• [Aim of the task]: Out of the data below, copy every line with the string "pvDomInt".
Start of Exercise data
-- pv_equiv track=rewrite | github.com/981377660LMT/algorithm-study | 11_动态规划/子数组/2393. 严格递增的子数组个数.py | countSubarrays
-- ===== SOURCE A (Python) =====
-- from typing import List
--
-- def countSubarrays(nums: List[int]) -> int:
--     n, dp, res = len(nums), 0, 0
--     for i in range(n):  # 以每个位置为右端点的子数组个数
--         if i - 1 < 0 or nums[i - 1] < nums[i]:
--             dp += 1
--         else:
--             dp = 1
--         res += dp
--     return res
-- ===== SOURCE B (Python) =====
-- def countSubarrays(nums):
--     # Decompose into maximal strictly increasing runs; a completed run of
--     # length L contributes L*(L+1)//2 strictly increasing subarrays.
--     if not nums:
--         return 0
--     res = 0
--     run = 1
--     prev = nums[0]
--     for x in nums[1:]:
--         if prev < x:
--             run += 1
--         else:
--             res += run * (run + 1) // 2
--             run = 1
--         prev = x
--     return res + run * (run + 1) // 2
-- ===== Notes on version B (the rewrite author's own statement) =====
-- stated objective: alternative
-- what changed: Replaces the per-index DP accumulation (res += dp at every position) with a decomposition into maximal strictly increasing runs, adding the closed-form L*(L+1)//2 per completed run.
import Mathlib
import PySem

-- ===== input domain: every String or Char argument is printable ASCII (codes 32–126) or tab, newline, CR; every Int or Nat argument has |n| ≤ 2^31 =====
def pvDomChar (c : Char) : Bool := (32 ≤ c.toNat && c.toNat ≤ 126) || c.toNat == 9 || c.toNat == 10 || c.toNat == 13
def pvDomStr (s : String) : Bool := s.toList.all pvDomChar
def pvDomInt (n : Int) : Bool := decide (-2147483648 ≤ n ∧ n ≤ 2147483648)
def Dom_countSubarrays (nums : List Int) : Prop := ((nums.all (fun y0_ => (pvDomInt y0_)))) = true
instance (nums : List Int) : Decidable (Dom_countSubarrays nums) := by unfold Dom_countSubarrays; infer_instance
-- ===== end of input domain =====

-- B replaces A's per-index DP accumulation by a decomposition into maximal strictly
-- increasing runs, each counted with the closed form L*(L+1)//2 (objective: alternative).

-- ===== PORT A =====
-- literal port of A: fold over range(n) with state (dp, res); nums[i-1]/nums[i] via
-- pyGetD (indices are always in range where Python reads them, so the default is dead)
def countSubarrays (nums : List Int) : Int :=
  ((PySem.List.pyRange 0 (nums.length : Int) 1).foldl
    (fun (st : Int × Int) i =>
      let dp :=
        if i - 1 < 0 ∨ PySem.List.pyGetD nums (i - 1) 0 < PySem.List.pyGetD nums i 0
        then st.1 + 1
        else 1
      (dp, st.2 + dp))
    (0, 0)).2

-- ===== PORT B =====
-- B-side helper: the loop of Source B over nums[1:] with state (prev, run, res)
def altGo : List Int → Int → Int → Int → Int
  | [], _, run, res => res + PySem.Int.floordiv (run * (run + 1)) 2
  | y :: ys, prev, run, res =>
      if prev < y then altGo ys y (run + 1) res
      else altGo ys y 1 (res + PySem.Int.floordiv (run * (run + 1)) 2)

def countSubarrays_alt : List Int → Int
  | [] => 0
  | x :: xs => altGo xs x 1 0

-- ===== PRECONDITION & SPEC =====
def Spec_countSubarrays (nums : List Int) (out : Int) : Prop := out = countSubarrays_alt nums
instance (nums : List Int) (out : Int) : Decidable (Spec_countSubarrays nums out) := by unfold Spec_countSubarrays; infer_instance

-- ===== CLAIM (what is proved, stated in full; the proofs are below) =====
def Claim_equal_countSubarrays : Prop := ∀ (nums : List Int), Dom_countSubarrays nums → Spec_countSubarrays nums (countSubarrays nums)

-- ===== LEMMAS AND PROOFS =====

-- proof-side recursive form of A's loop: state (prev, dp, res) over the suffix
def aGo : List Int → Int → Int → Int → Int
  | [], _, _, res => res
  | y :: ys, prev, dp, res =>
      let dp' := if prev < y then dp + 1 else 1
      aGo ys y dp' (res + dp')

-- the triangle number A accumulates over one run
def tri (k : Int) : Int := PySem.Int.floordiv (k * (k + 1)) 2

lemma tri_succ (k : Int) : tri (k + 1) = tri k + (k + 1) := by
  obtain ⟨d, hd⟩ := Int.even_mul_succ_self k
  have h1 : k * (k + 1) = 2 * d := by omega
  have h2 : (k + 1) * (k + 1 + 1) = 2 * (d + (k + 1)) := by nlinarith
  simp [tri, h1, h2, Int.mul_ediv_cancel_left _ (by omega : (2 : Int) ≠ 0)]

-- A's running DP sum equals B's completed-runs sum plus the current run's triangle
lemma aGo_eq_altGo : ∀ (ys : List Int) (prev run res : Int),
    aGo ys prev run (res + tri run) = altGo ys prev run res := by
  intro ys
  induction ys with
  | nil => intro prev run res; simp [aGo, altGo, tri]
  | cons y ys ih =>
    intro prev run res
    by_cases h : prev < y
    · have : res + tri run + (run + 1) = res + tri (run + 1) := by rw [tri_succ]; ring
      simp [aGo, altGo, h, this, ih]
    · have h1 : res + tri run + 1 = (res + tri run) + tri 1 := by norm_num [tri]
      simp only [aGo, altGo, if_neg h]
      rw [h1, ih]
      rfl

-- A's index fold over the remaining positions computes aGo on the remaining suffix
lemma foldA : ∀ (l2 l1 : List Int) (prev dp res : Int),
    ((PySem.List.pyRange ((l1.length : Int) + 1) (((l1 ++ prev :: l2).length : Int)) 1).foldl
      (fun (st : Int × Int) i =>
        let dp :=
          if i - 1 < 0 ∨ PySem.List.pyGetD (l1 ++ prev :: l2) (i - 1) 0
              < PySem.List.pyGetD (l1 ++ prev :: l2) i 0
          then st.1 + 1
          else 1
        (dp, st.2 + dp)) (dp, res)).2 = aGo l2 prev dp res := by
  intro l2
  induction l2 with
  | nil =>
    intro l1 prev dp res
    rw [PySem.List.pyRange_one_eq_nil (by simp only [List.length_append, List.length_cons, List.length_nil]; push_cast; omega)]
    simp [aGo]
  | cons y ys ih =>
    intro l1 prev dp res
    have hlen : (((l1 ++ prev :: y :: ys).length : Int)) = (l1.length : Int) + 2 + ys.length := by
      simp; omega
    rw [PySem.List.pyRange_one_cons (by omega : ((l1.length : Int) + 1) < _)]
    have hprev : PySem.List.pyGetD (l1 ++ prev :: y :: ys) ((l1.length : Int) + 1 - 1) 0 = prev := by
      have : ((l1.length : Int) + 1 - 1) = ((l1.length : Nat) : Int) := by omega
      rw [this, PySem.List.pyGetD_natCast]
      simp [List.getD]
    have hy : PySem.List.pyGetD (l1 ++ prev :: y :: ys) ((l1.length : Int) + 1) 0 = y := by
      have : ((l1.length : Int) + 1) = ((l1.length + 1 : Nat) : Int) := by omega
      rw [this, PySem.List.pyGetD_natCast]
      simp [List.getD]
    have hnn : ¬ ((l1.length : Int) + 1 - 1 < 0) := by omega
    have hassoc : l1 ++ prev :: y :: ys = (l1 ++ [prev]) ++ y :: ys := by simp
    have hidx : (l1.length : Int) + 1 + 1 = (((l1 ++ [prev]).length : Nat) : Int) + 1 := by
      simp
    by_cases h : prev < y
    · simp only [List.foldl_cons, hprev, hy, hnn, h, or_true, if_true]
      rw [hassoc, hidx, ih]
      simp [aGo, h]
    · simp only [List.foldl_cons, hprev, hy, hnn, h, or_false, if_false]
      rw [hassoc, hidx, ih]
      simp [aGo, h]

-- ===== VERDICT (by name: the statement is the Claim_ definition above) =====
theorem countSubarrays_spec : Claim_equal_countSubarrays := by
  intro nums _
  unfold Spec_countSubarrays countSubarrays countSubarrays_alt
  match nums with
  | [] => rfl
  | x :: xs =>
    have h0 : (0 : Int) < ((x :: xs).length : Int) := by simp
    rw [PySem.List.pyRange_one_cons h0]
    simp only [List.foldl_cons]
    have hbr : ((0 : Int) - 1 < 0) = True := by simp
    simp only [hbr, true_or, if_true, zero_add]
    have := foldA xs [] x (0 + 1) (0 + (0 + 1))
    simp only [List.nil_append, List.length_nil, Nat.cast_zero, zero_add] at this
    exact this.trans (aGo_eq_altGo xs x 1 0)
End of Exercise data
• [Answer to this problem]:
def pvDomInt (n : Int) : Bool := decide (-2147483648 ≤ n ∧ n ≤ 2147483648)
def Dom_countSubarrays (nums : List Int) : Prop := ((nums.all (fun y0_ => (pvDomInt y0_)))) = true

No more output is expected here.